To investigate the impact of KLF4 expression in myeloid cells on overall outcome and survival in pneumococcal pneumonia, mKLF4 KO and mKLF4 WT mice were transnasally infected with 5x10⁴ colony foming units (CFU) NCTC 7978 pneumococci. Survival rate, body weight and body temperature were monitored every 12 hours for 10 days post infection. Myeloid KLF4 KO mice reached the humane endpoint of infection (level of pain, determined by department-authorized veterinarian) earlier (within 2.5 to 3.5 days post infection) compared to KLF4 WT mice (within 3 to 5 days post infection) and had to be euthanized more frequently and at earlier time points than KLF4 WT mice (Figure 1A). There was no difference of body weight at baseline (before infection, Figure 1B) and in the course of infection over the period of 10 days (Figure 1C). Myeloid KLF4 KO mice showed a marked drop of body temperature between day 2.5 to 3 post infection compared to KLF4 WT mice (Figure 1D). However, body temperature did not differ in the further course of infection until day 10.

FIGURE 1

Figure 1 Survival rate, body weight and body temperature of myeloid KLF4 knockout and KLF4 wildtype mice after transnasal infection with S. pneumoniae.

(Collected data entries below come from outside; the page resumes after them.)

lemma altC_in_line (h0 v : List Char) (hh : '\n' ∉ h0) (hin : sepChars <:+: h0) :
    altC (h0 ++ '\n' :: v) = ([], true) := by
  have hpos : 0 ≤ PySem.Chars.find h0 sepChars := (PySem.Chars.find_nonneg_iff h0 sepChars).mpr hin
  have hfl : PySem.Chars.find (h0 ++ '\n' :: v) sepChars = PySem.Chars.find h0 sepChars :=
    find_nl_left h0 v hin
  have hne : ¬ (PySem.Chars.find (h0 ++ '\n' :: v) sepChars = -1) := by rw [hfl]; omega
  have hkle : (PySem.Chars.find (h0 ++ '\n' :: v) sepChars).toNat ≤ h0.length := by
    have := PySem.Chars.find_le_length h0 sepChars
    rw [hfl]; omega
  have hnl : PySem.Chars.rfind ((h0 ++ '\n' :: v).take (PySem.Chars.find (h0 ++ '\n' :: v) sepChars).toNat) ['\n'] = -1 := by
    rw [List.take_append_of_le_length hkle]
    exact rfind_eq_neg _ (fun hm => hh (List.mem_of_mem_take hm))
  rw [altC_eq, if_neg hne, if_pos hnl]

lemma main_lines : ∀ (lines : List (List Char)), lines ≠ [] → (∀ l ∈ lines, '\n' ∉ l) →
    altC (PySem.Chars.join ['\n'] lines) = removeSepLoop lines [] := by
  intro lines
  induction lines with
  | nil => intro h _; exact absurd rfl h
  | cons h0 t IH =>
    intro _ hfree
    have hh : '\n' ∉ h0 := hfree h0 List.mem_cons_self
    cases t with
    | nil =>
      rw [PySem.Chars.join_singleton]
      by_cases hin : sepChars <:+: h0
      · rw [altC_nonl_in h0 hh hin]
        have hisin : PySem.Chars.isIn sepChars h0 = true := (PySem.Chars.isIn_iff_infix _ _).mpr hin
        simp [removeSepLoop, hisin, PySem.Chars.join_nil]
      · have hfneg : PySem.Chars.find h0 sepChars = -1 := (PySem.Chars.find_eq_neg_one_iff _ _).mpr hin
        have hisin : PySem.Chars.isIn sepChars h0 = false := (PySem.Chars.isIn_eq_false_iff _ _).mpr hin
        rw [altC_eq, if_pos hfneg]
        simp [removeSepLoop, hisin, PySem.Chars.join_singleton]
    | cons t0 t' =>
      have htne : (t0 :: t') ≠ [] := by simp
      have hfree' : ∀ l ∈ t0 :: t', '\n' ∉ l := fun l hl => hfree l (List.mem_cons_of_mem _ hl)
      have IH' := IH htne hfree'
      have ht0 : '\n' ∉ t0 := hfree' t0 List.mem_cons_self
      set v := PySem.Chars.join ['\n'] (t0 :: t') with hv
      have hjoin : PySem.Chars.join ['\n'] (h0 :: t0 :: t') = h0 ++ '\n' :: v := by
        rw [hv]; exact join_cons_ne h0 (t0 :: t') htne
      rw [hjoin, loop_acc_eq, List.nil_append]
      rw [loop_acc_eq, List.nil_append] at IH'
      by_cases hin : sepChars <:+: h0
      · rw [altC_in_line h0 v hh hin]
        have hisin : PySem.Chars.isIn sepChars h0 = true := (PySem.Chars.isIn_iff_infix _ _).mpr hin
        simp [List.takeWhile_cons, hisin, PySem.Chars.join_nil, List.any_cons]
      · have hisin : PySem.Chars.isIn sepChars h0 = false := (PySem.Chars.isIn_eq_false_iff _ _).mpr hin
        by_cases hv' : sepChars <:+: v
        · -- the first separator line lies in v
          have hfv : 0 ≤ PySem.Chars.find v sepChars := (PySem.Chars.find_nonneg_iff _ _).mpr hv'
          set kv := (PySem.Chars.find v sepChars).toNat with hkv
          have hfind : PySem.Chars.find (h0 ++ '\n' :: v) sepChars = ((h0.length + 1 + kv : Nat) : Int) := by
            rw [find_nl_right h0 v hin hv']
            push_cast
            omega
          have hne : ¬ (PySem.Chars.find (h0 ++ '\n' :: v) sepChars = -1) := by rw [hfind]; omega
          have htoNat : (PySem.Chars.find (h0 ++ '\n' :: v) sepChars).toNat = h0.length + 1 + kv := by
            rw [hfind]; omega
          rw [altC_eq, if_neg hne, htoNat, take_append_nl]
          have hfvne : ¬ (PySem.Chars.find v sepChars = -1) := by omega
          rw [altC_eq, if_neg hfvne, ← hkv] at IH'
          rw [rfind_append_nl h0 (v.take kv)]
          by_cases hwnl : '\n' ∈ v.take kv
          · -- there is a newline before the separator occurrence inside v
            obtain ⟨m, hm, hget, hmax⟩ := rfind_mem_spec (v.take kv) hwnl
            have hrne : ¬ (PySem.Chars.rfind (v.take kv) ['\n'] = -1) := by omega
            rw [if_neg hrne, hm] at IH'
            have hmn : ((m : Int)).toNat = m := by omega
            rw [hmn] at IH'
            rw [if_pos hwnl, hm]
            have hnlne : ¬ (((h0.length : Int) + 1 + (m : Int)) = -1) := by omega
            rw [if_neg hnlne]
            have htn2 : ((h0.length : Int) + 1 + (m : Int)).toNat = h0.length + 1 + m := by omega
            rw [htn2, take_append_nl]
            have ht0n : ¬ sepChars <:+: t0 := by
              intro hsep
              refine absurd hwnl ?_
              cases t' with
              | nil =>
                have hveq : v = t0 := by rw [hv, PySem.Chars.join_singleton]
                rw [hveq]
                exact fun hmem => absurd (List.mem_of_mem_take hmem) ht0
              | cons s1 s2 =>
                have hvdec : v = t0 ++ '\n' :: PySem.Chars.join ['\n'] (s1 :: s2) := by
                  rw [hv]; exact join_cons_ne t0 (s1 :: s2) (by simp)
                have hft : PySem.Chars.find v sepChars = PySem.Chars.find t0 sepChars := by
                  rw [hvdec]; exact find_nl_left _ _ hsep
                have h0t : 0 ≤ PySem.Chars.find t0 sepChars := (PySem.Chars.find_nonneg_iff _ _).mpr hsep
                have hkle : kv ≤ t0.length := by
                  have := PySem.Chars.find_le_length t0 sepChars
                  rw [hkv, hft]; omega
                rw [hvdec, List.take_append_of_le_length hkle]
                exact fun hmem => absurd (List.mem_of_mem_take hmem) ht0
            have ht0b : (!PySem.Chars.isIn sepChars t0) = true := by
              simp [(PySem.Chars.isIn_eq_false_iff _ _).mpr ht0n]
            rw [List.takeWhile_cons, if_pos (by simp [hisin])]
            have htwne : (t0 :: t').takeWhile (fun l => !PySem.Chars.isIn sepChars l) ≠ [] := by
              rw [List.takeWhile_cons, if_pos ht0b]; simp
            rw [join_cons_ne _ _ htwne]
            have hfst := congrArg Prod.fst IH'
            have hsnd := congrArg Prod.snd IH'
            simp only at hfst hsnd
            rw [List.any_cons, hisin, ← hfst, ← hsnd]
            simp
          · -- no newline before the separator occurrence: it is in the first line of v
            rw [if_neg hwnl]
            have hne2 : ¬ ((h0.length : Int) = -1) := by omega
            rw [if_neg hne2]
            have htn3 : ((h0.length : Int)).toNat = h0.length := by omega
            have htk : (h0 ++ '\n' :: v).take h0.length = h0 := by
              rw [List.take_append_of_le_length (le_refl _), List.take_length]
            rw [htn3, htk]
            have ht0y : sepChars <:+: t0 := by
              by_contra hns
              cases t' with
              | nil =>
                have hveq : v = t0 := by rw [hv, PySem.Chars.join_singleton]
                exact hns (hveq ▸ hv')
              | cons s1 s2 =>
                have hvdec : v = t0 ++ '\n' :: PySem.Chars.join ['\n'] (s1 :: s2) := by
                  rw [hv]; exact join_cons_ne t0 (s1 :: s2) (by simp)
                have hsv' : sepChars <:+: PySem.Chars.join ['\n'] (s1 :: s2) := by
                  have := hv'
                  rw [hvdec, infix_append_nl_iff _ _ _ sep_no_nl] at this
                  tauto
                have h0s : 0 ≤ PySem.Chars.find (PySem.Chars.join ['\n'] (s1 :: s2)) sepChars :=
                  (PySem.Chars.find_nonneg_iff _ _).mpr hsv'
                have hfr : PySem.Chars.find v sepChars =
                    t0.length + 1 + PySem.Chars.find (PySem.Chars.join ['\n'] (s1 :: s2)) sepChars := by
                  rw [hvdec]; exact find_nl_right _ _ hns hsv'
                have hkv2 : kv = t0.length + 1 + (PySem.Chars.find (PySem.Chars.join ['\n'] (s1 :: s2)) sepChars).toNat := by
                  rw [hkv, hfr]; omega
                apply hwnl
                rw [hvdec, hkv2, take_append_nl]
                exact List.mem_append_right _ List.mem_cons_self
            have hist0 : PySem.Chars.isIn sepChars t0 = true := (PySem.Chars.isIn_iff_infix _ _).mpr ht0y
            rw [List.takeWhile_cons, if_pos (by simp [hisin]), List.takeWhile_cons, if_neg (by simp [hist0])]
            rw [PySem.Chars.join_singleton]
            simp [List.any_cons, hist0]
        · -- no separator line at all
          have hfcs : PySem.Chars.find (h0 ++ '\n' :: v) sepChars = -1 := by
            apply (PySem.Chars.find_eq_neg_one_iff _ _).mpr
            intro hc
            rcases (infix_append_nl_iff _ _ _ sep_no_nl).mp hc with h | h
            · exact hin h
            · exact hv' h
          rw [altC_eq, if_pos hfcs]
          rw [altC_eq, if_pos ((PySem.Chars.find_eq_neg_one_iff _ _).mpr hv')] at IH'
          have hfst := congrArg Prod.fst IH'
          have hsnd := congrArg Prod.snd IH'
          simp only at hfst hsnd
          have ht0f : PySem.Chars.isIn sepChars t0 = false := by
            have h2 := hsnd.symm
            rw [List.any_cons] at h2
            simp at h2
            exact h2.1
          rw [List.takeWhile_cons, if_pos (by simp [hisin])]
          have htwne : (t0 :: t').takeWhile (fun l => !PySem.Chars.isIn sepChars l) ≠ [] := by
            rw [List.takeWhile_cons, if_pos (by simp [ht0f])]; simp
          rw [join_cons_ne _ _ htwne, List.any_cons, hisin, ← hfst, ← hsnd]
          simp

Myeloid KLF4 knockout (mKLF4 KO) and KLF4 wildtype (mKLF4 WT) mice were transnasally infected with 5x10⁴ CFU NCTC 7978 pneumococci and survival, body weight and body temperature were monitored every 12 hours for 10 days post infection (A, C, D). Baseline body weight was determined before infection with S. pneumoniae (B). Graphs show survival proportions of 2 groups starting with 10 mice, each (A), boxplots with min to max whiskers on linear scale of 10 mice, each (B), or median starting with 10 mice, each (C, D). Statistics: Cox-Mantel logrank test (A), Mann-Whitney U test (B), or Multiple t-test (C, D). *p < 0.05, ^#p = 0.063, n.s., not significant.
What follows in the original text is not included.